- **SOURCE RECORDS**:
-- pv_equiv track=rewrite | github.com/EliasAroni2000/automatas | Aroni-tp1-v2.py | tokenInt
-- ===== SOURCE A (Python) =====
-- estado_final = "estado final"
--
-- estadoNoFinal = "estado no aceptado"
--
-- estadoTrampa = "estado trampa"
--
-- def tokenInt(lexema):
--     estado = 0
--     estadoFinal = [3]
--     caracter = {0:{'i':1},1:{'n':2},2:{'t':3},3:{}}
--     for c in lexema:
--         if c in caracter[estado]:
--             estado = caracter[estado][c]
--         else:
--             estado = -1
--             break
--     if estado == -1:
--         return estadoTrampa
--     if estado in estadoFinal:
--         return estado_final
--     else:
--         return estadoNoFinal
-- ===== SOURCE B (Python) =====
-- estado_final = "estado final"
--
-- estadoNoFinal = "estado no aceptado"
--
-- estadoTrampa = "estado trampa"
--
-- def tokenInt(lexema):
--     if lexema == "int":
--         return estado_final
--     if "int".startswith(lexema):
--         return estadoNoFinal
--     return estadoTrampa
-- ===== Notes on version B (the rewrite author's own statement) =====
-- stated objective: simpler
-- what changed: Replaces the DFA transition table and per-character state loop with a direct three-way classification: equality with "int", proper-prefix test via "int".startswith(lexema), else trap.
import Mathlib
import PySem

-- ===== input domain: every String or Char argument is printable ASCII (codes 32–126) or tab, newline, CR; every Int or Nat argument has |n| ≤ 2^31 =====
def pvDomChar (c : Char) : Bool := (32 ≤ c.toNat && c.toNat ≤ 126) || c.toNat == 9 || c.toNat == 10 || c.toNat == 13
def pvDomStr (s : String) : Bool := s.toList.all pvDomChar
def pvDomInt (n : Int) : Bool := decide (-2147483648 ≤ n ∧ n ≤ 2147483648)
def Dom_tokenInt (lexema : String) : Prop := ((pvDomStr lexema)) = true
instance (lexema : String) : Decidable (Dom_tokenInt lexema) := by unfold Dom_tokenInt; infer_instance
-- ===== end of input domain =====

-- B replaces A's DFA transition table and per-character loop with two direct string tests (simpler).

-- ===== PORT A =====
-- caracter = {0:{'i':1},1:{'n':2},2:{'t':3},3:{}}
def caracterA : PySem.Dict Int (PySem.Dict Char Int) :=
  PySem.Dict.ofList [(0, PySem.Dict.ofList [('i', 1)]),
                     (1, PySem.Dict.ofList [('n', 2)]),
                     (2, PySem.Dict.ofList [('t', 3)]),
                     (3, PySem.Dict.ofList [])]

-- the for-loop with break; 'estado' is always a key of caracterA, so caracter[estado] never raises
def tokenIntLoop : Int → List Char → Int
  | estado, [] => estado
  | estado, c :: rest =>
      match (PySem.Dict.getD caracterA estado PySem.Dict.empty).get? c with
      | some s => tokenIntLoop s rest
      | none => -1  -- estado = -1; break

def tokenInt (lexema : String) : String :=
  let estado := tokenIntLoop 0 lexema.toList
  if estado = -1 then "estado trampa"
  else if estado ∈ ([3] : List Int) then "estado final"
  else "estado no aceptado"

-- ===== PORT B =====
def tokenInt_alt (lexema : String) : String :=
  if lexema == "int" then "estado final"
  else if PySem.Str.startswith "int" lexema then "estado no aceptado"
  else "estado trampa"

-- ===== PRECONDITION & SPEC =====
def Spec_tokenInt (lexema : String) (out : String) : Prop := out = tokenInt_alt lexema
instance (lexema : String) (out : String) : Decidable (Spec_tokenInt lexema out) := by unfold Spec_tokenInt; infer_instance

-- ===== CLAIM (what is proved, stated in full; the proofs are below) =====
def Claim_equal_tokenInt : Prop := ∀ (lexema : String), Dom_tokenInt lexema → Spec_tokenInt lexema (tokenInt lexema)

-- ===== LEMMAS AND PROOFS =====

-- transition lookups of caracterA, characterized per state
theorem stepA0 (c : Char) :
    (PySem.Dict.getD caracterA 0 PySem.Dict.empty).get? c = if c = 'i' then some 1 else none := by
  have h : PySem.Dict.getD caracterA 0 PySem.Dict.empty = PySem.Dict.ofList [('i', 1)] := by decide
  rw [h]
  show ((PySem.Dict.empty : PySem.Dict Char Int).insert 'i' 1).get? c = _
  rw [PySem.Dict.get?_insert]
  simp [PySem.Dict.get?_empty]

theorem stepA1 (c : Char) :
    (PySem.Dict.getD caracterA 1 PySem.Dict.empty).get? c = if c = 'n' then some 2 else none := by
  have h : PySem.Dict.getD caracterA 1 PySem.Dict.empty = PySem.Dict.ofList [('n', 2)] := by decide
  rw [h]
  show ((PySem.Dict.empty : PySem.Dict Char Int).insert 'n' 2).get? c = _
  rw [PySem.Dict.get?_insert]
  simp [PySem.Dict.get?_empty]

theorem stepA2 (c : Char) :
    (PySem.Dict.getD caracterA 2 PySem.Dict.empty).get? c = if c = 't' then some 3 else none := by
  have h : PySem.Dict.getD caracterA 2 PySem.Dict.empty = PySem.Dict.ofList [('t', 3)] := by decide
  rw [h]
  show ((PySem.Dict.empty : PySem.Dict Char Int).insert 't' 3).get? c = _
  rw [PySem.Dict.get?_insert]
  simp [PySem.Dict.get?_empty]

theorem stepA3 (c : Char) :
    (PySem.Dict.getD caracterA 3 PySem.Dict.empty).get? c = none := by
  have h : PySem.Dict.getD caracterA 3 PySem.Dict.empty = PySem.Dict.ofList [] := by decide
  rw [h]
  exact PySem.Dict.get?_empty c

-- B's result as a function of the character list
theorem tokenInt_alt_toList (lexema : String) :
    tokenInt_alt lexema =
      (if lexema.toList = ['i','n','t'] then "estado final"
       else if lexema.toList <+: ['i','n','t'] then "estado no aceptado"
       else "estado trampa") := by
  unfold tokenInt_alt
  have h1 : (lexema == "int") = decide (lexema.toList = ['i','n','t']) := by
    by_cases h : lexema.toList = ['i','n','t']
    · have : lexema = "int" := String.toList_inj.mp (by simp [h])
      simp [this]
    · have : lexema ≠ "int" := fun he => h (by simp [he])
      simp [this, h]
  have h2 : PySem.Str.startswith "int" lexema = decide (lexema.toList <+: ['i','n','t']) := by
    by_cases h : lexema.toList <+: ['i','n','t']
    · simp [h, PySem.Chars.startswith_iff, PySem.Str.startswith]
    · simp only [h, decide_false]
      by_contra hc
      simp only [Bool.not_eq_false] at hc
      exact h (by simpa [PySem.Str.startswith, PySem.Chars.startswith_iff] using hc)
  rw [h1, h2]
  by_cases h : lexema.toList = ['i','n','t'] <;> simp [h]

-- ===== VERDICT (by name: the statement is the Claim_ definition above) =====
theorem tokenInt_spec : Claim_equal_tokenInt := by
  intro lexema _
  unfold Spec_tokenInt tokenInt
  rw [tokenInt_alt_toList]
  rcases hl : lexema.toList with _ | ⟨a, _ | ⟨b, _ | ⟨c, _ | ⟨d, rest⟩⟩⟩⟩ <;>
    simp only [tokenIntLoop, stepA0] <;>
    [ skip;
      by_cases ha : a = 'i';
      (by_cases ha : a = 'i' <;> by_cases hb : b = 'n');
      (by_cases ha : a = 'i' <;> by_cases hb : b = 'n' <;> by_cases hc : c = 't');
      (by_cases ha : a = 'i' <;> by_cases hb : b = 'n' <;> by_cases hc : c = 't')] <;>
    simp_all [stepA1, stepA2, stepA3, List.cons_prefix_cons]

* * *

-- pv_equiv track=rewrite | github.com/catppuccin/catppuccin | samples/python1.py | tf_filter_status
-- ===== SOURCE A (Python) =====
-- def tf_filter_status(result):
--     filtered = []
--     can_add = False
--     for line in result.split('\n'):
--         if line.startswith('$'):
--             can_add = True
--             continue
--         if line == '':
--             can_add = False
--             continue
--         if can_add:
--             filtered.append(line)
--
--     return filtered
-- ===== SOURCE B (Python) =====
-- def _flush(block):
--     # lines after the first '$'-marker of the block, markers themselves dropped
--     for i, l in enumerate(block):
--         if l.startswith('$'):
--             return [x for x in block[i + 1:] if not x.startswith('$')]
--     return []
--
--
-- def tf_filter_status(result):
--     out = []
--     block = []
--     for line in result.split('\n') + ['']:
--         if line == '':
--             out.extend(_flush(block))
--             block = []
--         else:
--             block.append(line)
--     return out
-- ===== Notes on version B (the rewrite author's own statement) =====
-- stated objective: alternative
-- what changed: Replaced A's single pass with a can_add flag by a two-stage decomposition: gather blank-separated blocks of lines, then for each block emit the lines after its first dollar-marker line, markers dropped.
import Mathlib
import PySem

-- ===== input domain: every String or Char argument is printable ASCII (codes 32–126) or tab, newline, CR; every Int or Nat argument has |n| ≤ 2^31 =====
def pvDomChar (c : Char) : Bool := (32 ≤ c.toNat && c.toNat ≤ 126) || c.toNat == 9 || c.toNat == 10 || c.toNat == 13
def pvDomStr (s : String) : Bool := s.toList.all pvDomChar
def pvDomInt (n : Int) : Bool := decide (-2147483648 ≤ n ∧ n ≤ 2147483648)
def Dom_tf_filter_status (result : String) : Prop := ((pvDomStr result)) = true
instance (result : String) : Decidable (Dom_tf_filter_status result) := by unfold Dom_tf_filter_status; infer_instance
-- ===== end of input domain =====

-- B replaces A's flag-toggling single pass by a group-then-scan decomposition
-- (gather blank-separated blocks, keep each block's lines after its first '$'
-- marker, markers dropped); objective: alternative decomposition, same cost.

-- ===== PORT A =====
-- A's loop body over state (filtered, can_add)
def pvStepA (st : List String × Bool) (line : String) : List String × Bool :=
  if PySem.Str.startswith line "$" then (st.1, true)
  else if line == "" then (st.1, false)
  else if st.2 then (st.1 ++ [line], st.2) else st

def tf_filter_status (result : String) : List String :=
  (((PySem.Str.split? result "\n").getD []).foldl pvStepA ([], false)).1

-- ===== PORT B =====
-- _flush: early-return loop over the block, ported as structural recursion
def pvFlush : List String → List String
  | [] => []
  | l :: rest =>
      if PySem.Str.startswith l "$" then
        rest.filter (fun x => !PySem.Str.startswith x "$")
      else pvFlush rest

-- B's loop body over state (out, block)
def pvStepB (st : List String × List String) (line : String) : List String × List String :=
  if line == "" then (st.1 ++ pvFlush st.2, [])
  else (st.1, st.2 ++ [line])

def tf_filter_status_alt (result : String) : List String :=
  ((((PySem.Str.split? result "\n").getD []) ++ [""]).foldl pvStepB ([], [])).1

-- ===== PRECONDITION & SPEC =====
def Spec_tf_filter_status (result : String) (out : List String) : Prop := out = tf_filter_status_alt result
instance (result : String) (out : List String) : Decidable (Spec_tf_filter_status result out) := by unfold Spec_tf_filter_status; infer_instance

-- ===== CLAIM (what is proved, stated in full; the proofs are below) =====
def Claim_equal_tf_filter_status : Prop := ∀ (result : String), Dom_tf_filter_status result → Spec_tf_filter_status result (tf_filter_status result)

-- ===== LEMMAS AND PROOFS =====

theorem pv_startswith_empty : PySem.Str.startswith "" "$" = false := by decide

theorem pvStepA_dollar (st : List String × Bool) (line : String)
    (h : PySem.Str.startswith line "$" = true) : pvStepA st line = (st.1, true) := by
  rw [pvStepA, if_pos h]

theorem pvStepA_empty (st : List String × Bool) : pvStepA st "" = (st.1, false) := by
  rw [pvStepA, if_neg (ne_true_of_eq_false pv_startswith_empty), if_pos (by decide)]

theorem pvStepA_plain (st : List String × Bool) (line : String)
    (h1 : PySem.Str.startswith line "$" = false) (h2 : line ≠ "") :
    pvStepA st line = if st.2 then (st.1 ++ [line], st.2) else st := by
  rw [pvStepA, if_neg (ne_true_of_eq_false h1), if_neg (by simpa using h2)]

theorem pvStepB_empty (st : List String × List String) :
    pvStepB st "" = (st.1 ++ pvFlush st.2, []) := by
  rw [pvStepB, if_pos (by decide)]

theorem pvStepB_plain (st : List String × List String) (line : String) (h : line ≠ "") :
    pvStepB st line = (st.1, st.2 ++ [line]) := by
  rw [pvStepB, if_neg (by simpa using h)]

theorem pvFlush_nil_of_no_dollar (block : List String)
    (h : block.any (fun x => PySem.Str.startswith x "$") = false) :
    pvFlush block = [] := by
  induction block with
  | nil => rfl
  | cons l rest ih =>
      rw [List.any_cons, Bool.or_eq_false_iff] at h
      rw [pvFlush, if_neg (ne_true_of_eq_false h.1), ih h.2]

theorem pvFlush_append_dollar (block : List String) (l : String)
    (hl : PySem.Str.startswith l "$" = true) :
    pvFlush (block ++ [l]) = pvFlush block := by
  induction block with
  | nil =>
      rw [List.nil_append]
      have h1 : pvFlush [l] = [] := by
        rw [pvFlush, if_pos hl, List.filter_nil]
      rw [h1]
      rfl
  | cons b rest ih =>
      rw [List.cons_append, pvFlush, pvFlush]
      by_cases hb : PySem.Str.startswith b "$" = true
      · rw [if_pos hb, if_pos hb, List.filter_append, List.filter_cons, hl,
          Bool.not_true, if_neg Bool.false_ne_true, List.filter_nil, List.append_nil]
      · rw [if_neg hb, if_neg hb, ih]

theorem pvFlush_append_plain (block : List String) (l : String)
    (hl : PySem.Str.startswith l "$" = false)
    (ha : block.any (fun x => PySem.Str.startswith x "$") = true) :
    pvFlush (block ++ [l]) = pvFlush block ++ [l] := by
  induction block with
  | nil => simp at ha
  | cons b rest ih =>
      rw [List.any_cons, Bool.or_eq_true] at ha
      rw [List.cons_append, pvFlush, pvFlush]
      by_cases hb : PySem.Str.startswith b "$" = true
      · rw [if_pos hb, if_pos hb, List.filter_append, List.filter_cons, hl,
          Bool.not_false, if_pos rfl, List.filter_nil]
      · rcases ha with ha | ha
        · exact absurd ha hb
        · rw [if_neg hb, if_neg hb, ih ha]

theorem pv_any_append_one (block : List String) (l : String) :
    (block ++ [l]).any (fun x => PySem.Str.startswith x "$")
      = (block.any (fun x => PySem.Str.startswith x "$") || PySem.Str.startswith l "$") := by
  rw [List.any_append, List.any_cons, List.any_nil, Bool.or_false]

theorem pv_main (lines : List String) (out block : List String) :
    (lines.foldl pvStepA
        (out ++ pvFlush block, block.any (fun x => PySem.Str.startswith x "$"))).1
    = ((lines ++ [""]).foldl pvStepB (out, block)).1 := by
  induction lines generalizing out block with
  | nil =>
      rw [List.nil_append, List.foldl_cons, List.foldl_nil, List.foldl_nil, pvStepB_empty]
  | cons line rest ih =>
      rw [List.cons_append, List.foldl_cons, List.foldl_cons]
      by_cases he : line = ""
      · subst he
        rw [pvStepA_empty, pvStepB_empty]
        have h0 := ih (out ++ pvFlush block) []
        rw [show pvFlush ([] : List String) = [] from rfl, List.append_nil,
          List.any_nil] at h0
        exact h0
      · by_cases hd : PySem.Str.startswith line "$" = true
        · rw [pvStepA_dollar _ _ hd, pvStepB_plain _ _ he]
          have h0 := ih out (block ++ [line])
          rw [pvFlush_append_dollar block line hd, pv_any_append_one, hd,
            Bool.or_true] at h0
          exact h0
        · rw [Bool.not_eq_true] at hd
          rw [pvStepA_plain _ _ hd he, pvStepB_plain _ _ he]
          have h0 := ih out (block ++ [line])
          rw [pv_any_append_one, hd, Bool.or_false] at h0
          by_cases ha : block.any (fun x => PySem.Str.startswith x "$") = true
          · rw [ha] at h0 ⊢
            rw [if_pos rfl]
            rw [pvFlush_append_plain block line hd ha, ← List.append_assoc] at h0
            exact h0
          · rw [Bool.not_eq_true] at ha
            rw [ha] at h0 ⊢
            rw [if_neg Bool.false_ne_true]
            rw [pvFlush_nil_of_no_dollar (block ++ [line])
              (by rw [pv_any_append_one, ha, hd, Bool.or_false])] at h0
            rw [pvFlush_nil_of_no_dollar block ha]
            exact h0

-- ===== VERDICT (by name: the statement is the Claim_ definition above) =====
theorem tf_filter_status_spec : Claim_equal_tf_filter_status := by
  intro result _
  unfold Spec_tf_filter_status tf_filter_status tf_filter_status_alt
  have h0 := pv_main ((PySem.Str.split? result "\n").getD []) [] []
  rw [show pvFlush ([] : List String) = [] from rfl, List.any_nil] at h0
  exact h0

* * *

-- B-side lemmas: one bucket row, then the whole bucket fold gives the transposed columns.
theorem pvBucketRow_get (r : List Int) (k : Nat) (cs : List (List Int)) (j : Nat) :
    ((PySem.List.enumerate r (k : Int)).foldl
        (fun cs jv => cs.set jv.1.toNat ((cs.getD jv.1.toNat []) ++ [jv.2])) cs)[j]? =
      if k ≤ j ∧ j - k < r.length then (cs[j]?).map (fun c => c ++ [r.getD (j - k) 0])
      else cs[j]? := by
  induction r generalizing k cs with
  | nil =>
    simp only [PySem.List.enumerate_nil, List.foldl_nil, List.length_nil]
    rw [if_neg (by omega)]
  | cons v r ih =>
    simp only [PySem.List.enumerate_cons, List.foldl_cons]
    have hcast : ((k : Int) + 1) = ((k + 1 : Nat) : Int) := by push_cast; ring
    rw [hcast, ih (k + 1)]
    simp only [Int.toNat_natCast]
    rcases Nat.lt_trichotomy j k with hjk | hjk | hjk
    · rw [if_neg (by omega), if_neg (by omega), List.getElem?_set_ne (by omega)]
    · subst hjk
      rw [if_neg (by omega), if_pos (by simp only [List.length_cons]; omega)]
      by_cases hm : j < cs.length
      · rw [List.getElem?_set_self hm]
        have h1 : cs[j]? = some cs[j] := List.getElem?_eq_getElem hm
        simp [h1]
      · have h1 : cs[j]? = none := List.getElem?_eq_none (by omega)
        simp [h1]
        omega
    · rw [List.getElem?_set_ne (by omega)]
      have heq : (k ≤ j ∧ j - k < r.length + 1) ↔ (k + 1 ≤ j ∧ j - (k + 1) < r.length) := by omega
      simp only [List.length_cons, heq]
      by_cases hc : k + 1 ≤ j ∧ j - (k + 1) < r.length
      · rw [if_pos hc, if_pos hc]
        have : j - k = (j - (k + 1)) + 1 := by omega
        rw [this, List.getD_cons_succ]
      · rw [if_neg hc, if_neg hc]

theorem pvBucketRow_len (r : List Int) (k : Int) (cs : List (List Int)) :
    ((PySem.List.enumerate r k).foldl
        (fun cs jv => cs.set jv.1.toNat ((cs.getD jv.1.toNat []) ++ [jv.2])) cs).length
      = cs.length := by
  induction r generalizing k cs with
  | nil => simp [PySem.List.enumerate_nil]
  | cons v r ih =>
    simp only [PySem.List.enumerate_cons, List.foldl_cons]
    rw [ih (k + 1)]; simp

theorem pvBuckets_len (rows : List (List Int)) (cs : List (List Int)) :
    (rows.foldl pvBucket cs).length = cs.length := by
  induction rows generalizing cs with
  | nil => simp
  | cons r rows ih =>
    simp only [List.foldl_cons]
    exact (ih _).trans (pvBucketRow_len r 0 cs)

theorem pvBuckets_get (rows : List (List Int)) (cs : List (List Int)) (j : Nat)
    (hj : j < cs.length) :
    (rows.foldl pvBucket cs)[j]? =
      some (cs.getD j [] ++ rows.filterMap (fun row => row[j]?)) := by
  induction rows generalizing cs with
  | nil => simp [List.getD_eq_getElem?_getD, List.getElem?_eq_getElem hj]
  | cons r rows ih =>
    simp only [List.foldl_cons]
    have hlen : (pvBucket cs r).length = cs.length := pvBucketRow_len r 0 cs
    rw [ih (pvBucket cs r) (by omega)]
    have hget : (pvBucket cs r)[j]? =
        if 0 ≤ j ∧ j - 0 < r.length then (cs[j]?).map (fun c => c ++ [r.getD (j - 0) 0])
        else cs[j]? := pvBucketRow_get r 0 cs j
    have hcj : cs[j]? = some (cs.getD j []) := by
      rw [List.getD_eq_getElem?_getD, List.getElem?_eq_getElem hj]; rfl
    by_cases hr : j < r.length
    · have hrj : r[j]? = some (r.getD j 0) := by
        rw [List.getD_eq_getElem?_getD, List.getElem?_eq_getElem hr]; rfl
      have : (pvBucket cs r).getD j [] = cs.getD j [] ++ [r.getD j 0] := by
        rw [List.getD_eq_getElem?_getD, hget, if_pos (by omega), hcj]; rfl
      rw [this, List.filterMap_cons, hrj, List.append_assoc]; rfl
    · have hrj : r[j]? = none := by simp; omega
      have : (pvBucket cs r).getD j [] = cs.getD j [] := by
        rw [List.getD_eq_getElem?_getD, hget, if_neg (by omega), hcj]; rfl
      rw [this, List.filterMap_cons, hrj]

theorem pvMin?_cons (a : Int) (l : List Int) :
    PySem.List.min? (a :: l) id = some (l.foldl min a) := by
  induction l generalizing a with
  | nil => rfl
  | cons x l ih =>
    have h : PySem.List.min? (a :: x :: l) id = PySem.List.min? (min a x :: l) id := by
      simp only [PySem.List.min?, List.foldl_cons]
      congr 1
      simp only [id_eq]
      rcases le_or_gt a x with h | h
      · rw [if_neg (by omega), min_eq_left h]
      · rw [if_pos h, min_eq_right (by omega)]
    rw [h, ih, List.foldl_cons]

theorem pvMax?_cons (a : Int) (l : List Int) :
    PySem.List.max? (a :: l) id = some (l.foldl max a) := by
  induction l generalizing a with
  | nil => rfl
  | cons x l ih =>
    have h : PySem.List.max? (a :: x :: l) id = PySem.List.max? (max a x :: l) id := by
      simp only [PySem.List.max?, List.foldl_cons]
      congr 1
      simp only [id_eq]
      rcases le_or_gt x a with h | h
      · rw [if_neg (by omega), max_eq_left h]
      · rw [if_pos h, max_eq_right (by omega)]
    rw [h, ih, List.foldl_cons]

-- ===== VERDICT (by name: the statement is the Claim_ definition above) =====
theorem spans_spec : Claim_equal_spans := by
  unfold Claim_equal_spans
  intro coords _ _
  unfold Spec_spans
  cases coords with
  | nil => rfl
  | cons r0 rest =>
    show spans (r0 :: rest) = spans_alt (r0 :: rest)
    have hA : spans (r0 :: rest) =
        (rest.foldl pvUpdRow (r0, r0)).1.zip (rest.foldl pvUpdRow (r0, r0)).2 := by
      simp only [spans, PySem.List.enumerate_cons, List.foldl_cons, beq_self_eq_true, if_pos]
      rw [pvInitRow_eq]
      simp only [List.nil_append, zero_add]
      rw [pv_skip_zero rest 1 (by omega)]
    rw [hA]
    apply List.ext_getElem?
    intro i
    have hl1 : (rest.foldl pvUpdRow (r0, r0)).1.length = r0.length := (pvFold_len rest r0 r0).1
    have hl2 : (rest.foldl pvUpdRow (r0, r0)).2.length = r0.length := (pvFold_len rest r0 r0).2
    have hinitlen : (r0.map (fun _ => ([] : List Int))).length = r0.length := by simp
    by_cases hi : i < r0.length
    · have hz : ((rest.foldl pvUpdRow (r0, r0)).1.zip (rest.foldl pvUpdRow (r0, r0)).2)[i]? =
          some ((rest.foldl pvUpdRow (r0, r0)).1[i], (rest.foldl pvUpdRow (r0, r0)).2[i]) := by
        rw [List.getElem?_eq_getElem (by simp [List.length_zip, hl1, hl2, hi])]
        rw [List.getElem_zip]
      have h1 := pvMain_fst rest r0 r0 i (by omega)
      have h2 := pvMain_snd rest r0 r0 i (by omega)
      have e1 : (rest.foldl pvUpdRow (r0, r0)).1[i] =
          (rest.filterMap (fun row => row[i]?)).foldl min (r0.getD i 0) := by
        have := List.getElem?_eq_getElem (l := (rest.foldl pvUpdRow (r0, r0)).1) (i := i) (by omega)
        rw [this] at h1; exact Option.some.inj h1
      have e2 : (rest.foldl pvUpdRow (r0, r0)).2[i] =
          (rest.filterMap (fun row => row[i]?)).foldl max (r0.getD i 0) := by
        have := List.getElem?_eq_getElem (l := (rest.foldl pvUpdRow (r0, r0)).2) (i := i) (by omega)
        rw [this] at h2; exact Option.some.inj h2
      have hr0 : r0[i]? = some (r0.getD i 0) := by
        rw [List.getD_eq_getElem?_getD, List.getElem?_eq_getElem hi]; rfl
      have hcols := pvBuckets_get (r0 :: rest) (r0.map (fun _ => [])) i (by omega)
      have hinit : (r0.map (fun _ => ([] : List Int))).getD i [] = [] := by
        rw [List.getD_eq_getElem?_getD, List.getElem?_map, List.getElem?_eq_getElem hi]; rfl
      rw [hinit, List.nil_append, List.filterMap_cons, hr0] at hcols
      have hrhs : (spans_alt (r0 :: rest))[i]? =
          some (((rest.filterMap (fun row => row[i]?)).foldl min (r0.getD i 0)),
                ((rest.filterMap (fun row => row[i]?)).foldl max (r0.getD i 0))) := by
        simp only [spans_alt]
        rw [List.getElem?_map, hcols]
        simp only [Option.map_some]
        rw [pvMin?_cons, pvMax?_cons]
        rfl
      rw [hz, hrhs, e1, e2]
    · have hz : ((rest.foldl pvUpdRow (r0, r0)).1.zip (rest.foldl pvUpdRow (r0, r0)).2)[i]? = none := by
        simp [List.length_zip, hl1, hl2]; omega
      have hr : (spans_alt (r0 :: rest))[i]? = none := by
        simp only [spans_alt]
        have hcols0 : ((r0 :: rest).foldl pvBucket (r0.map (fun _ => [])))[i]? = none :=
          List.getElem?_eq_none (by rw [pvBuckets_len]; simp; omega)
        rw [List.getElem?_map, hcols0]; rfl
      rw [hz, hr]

- **ASSIGNMENT**: Answer with a number alone. It should equal the count of lines in the entries that hold "from".

- **WRITTEN RESPONSE**: 2